• **ACTIVITY**: What is the number of lines below that contain the word "else"? Give only that number.
►
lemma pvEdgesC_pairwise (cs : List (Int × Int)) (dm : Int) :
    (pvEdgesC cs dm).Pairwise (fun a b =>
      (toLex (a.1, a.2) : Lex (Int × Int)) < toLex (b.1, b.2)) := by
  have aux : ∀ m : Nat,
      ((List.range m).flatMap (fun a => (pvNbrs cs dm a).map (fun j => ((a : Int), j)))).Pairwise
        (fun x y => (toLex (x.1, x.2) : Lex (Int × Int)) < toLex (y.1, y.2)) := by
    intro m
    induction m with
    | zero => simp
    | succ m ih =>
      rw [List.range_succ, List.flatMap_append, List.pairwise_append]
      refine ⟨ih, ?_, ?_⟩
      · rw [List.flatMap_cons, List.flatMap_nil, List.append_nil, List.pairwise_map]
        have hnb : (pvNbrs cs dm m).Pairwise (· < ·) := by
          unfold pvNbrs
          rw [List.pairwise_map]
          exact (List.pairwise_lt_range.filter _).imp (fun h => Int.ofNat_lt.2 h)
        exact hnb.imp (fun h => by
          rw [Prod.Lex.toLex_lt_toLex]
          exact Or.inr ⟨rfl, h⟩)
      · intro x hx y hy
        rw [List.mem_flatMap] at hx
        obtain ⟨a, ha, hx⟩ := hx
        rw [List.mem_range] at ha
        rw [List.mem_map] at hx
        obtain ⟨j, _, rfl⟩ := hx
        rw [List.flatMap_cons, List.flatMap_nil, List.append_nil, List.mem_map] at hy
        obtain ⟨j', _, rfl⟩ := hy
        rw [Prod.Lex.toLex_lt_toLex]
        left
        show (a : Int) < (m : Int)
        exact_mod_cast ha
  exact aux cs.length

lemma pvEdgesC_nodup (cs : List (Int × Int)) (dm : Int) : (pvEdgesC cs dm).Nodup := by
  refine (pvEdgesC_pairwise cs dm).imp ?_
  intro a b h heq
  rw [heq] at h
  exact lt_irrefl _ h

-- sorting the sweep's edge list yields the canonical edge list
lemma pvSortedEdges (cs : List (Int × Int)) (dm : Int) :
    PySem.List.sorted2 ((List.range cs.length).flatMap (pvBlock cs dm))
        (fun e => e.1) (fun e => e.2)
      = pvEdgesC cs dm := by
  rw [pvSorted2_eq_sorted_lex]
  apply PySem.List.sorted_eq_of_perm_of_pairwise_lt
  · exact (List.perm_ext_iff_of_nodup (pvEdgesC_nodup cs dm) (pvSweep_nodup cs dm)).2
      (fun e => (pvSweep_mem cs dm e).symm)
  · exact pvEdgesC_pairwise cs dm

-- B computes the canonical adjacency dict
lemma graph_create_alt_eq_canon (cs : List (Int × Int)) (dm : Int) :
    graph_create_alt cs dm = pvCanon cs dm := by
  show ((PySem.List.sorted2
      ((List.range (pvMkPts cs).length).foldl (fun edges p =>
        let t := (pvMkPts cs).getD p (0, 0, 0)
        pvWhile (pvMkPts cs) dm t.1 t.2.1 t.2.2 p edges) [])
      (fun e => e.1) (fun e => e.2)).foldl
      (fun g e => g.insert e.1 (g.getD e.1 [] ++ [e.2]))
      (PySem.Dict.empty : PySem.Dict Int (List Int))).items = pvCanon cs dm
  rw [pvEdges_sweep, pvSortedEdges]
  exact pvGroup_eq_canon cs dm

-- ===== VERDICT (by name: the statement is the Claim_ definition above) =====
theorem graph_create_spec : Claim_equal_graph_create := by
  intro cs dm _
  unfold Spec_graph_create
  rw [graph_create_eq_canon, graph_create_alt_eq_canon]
◄
►
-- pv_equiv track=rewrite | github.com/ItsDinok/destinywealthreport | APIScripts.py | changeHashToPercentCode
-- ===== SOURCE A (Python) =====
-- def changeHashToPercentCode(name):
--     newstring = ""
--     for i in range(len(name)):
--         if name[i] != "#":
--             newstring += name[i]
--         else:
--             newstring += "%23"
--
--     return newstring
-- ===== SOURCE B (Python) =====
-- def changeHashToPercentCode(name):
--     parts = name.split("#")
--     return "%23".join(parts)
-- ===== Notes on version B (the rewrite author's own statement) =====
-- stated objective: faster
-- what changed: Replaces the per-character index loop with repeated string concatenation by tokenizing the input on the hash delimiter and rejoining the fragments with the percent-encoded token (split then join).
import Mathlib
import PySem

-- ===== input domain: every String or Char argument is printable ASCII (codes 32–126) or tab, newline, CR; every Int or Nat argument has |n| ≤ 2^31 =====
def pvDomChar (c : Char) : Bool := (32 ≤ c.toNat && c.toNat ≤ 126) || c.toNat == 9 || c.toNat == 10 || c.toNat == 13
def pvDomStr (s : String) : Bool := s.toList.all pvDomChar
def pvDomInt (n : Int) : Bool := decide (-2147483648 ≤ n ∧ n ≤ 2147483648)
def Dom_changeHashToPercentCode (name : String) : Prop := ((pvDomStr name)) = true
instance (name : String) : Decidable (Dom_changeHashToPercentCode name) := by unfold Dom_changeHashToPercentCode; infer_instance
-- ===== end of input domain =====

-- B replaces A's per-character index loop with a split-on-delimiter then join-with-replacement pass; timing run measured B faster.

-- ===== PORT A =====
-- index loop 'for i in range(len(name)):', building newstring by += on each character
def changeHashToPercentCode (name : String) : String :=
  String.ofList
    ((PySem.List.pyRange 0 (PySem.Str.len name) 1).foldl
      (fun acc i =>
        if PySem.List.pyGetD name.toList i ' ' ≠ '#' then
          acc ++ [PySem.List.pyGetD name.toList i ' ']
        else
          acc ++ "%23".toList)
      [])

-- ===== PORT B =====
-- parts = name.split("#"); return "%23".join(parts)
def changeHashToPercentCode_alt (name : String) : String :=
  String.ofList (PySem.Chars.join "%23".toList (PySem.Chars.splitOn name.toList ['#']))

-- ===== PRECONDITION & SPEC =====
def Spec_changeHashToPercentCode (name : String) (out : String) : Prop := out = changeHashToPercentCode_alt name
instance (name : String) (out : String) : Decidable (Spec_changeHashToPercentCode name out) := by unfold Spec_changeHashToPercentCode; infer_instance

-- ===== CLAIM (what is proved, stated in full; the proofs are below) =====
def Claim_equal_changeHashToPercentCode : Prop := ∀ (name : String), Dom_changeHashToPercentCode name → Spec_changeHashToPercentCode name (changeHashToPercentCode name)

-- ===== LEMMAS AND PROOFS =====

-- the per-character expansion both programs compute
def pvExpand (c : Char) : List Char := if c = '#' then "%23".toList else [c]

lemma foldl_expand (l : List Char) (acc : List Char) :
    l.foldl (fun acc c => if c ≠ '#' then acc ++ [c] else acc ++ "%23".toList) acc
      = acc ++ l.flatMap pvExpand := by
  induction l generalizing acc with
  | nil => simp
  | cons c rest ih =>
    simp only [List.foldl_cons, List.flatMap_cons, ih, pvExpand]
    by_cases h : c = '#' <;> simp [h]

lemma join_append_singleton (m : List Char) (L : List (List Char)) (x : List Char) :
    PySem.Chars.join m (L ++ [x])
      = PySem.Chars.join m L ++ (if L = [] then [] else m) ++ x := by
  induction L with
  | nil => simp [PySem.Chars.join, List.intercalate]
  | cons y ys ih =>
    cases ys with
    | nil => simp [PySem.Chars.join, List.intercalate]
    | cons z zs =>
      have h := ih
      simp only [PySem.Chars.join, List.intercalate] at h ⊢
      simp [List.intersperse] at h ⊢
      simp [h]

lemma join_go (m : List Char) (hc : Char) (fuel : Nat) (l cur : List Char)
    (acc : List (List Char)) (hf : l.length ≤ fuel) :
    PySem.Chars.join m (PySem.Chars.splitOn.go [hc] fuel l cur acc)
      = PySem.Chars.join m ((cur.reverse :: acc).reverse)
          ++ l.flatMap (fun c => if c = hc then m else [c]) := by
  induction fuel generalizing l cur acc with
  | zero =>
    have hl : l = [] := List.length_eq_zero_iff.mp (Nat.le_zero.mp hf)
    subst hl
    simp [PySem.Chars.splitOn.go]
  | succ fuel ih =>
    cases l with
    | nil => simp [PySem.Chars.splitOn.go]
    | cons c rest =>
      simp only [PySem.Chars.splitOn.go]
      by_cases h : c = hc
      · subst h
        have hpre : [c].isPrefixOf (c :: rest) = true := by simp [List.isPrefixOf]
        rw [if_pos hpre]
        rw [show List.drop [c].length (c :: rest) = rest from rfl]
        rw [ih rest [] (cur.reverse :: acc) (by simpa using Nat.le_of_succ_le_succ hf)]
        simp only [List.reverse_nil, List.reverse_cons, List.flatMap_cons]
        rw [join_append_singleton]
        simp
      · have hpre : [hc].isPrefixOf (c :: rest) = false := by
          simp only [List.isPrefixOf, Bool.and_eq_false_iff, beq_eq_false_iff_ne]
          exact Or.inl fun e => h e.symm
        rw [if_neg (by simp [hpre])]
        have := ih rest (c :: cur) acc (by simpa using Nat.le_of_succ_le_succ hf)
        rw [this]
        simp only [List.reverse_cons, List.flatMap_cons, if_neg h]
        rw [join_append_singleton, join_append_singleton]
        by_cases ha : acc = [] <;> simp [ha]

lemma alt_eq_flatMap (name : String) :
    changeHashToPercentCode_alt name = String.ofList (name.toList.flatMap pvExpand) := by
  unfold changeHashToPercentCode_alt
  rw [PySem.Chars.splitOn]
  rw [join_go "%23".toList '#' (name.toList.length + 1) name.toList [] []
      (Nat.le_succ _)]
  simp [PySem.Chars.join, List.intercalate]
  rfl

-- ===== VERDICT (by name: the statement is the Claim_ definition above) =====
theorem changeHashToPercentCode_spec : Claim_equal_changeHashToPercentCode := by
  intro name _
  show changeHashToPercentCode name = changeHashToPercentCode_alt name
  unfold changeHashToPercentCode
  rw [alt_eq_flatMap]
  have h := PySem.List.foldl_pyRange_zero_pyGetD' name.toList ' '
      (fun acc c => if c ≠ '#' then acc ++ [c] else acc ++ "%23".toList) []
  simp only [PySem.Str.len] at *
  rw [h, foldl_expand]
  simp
◄
• **REPLY**: 7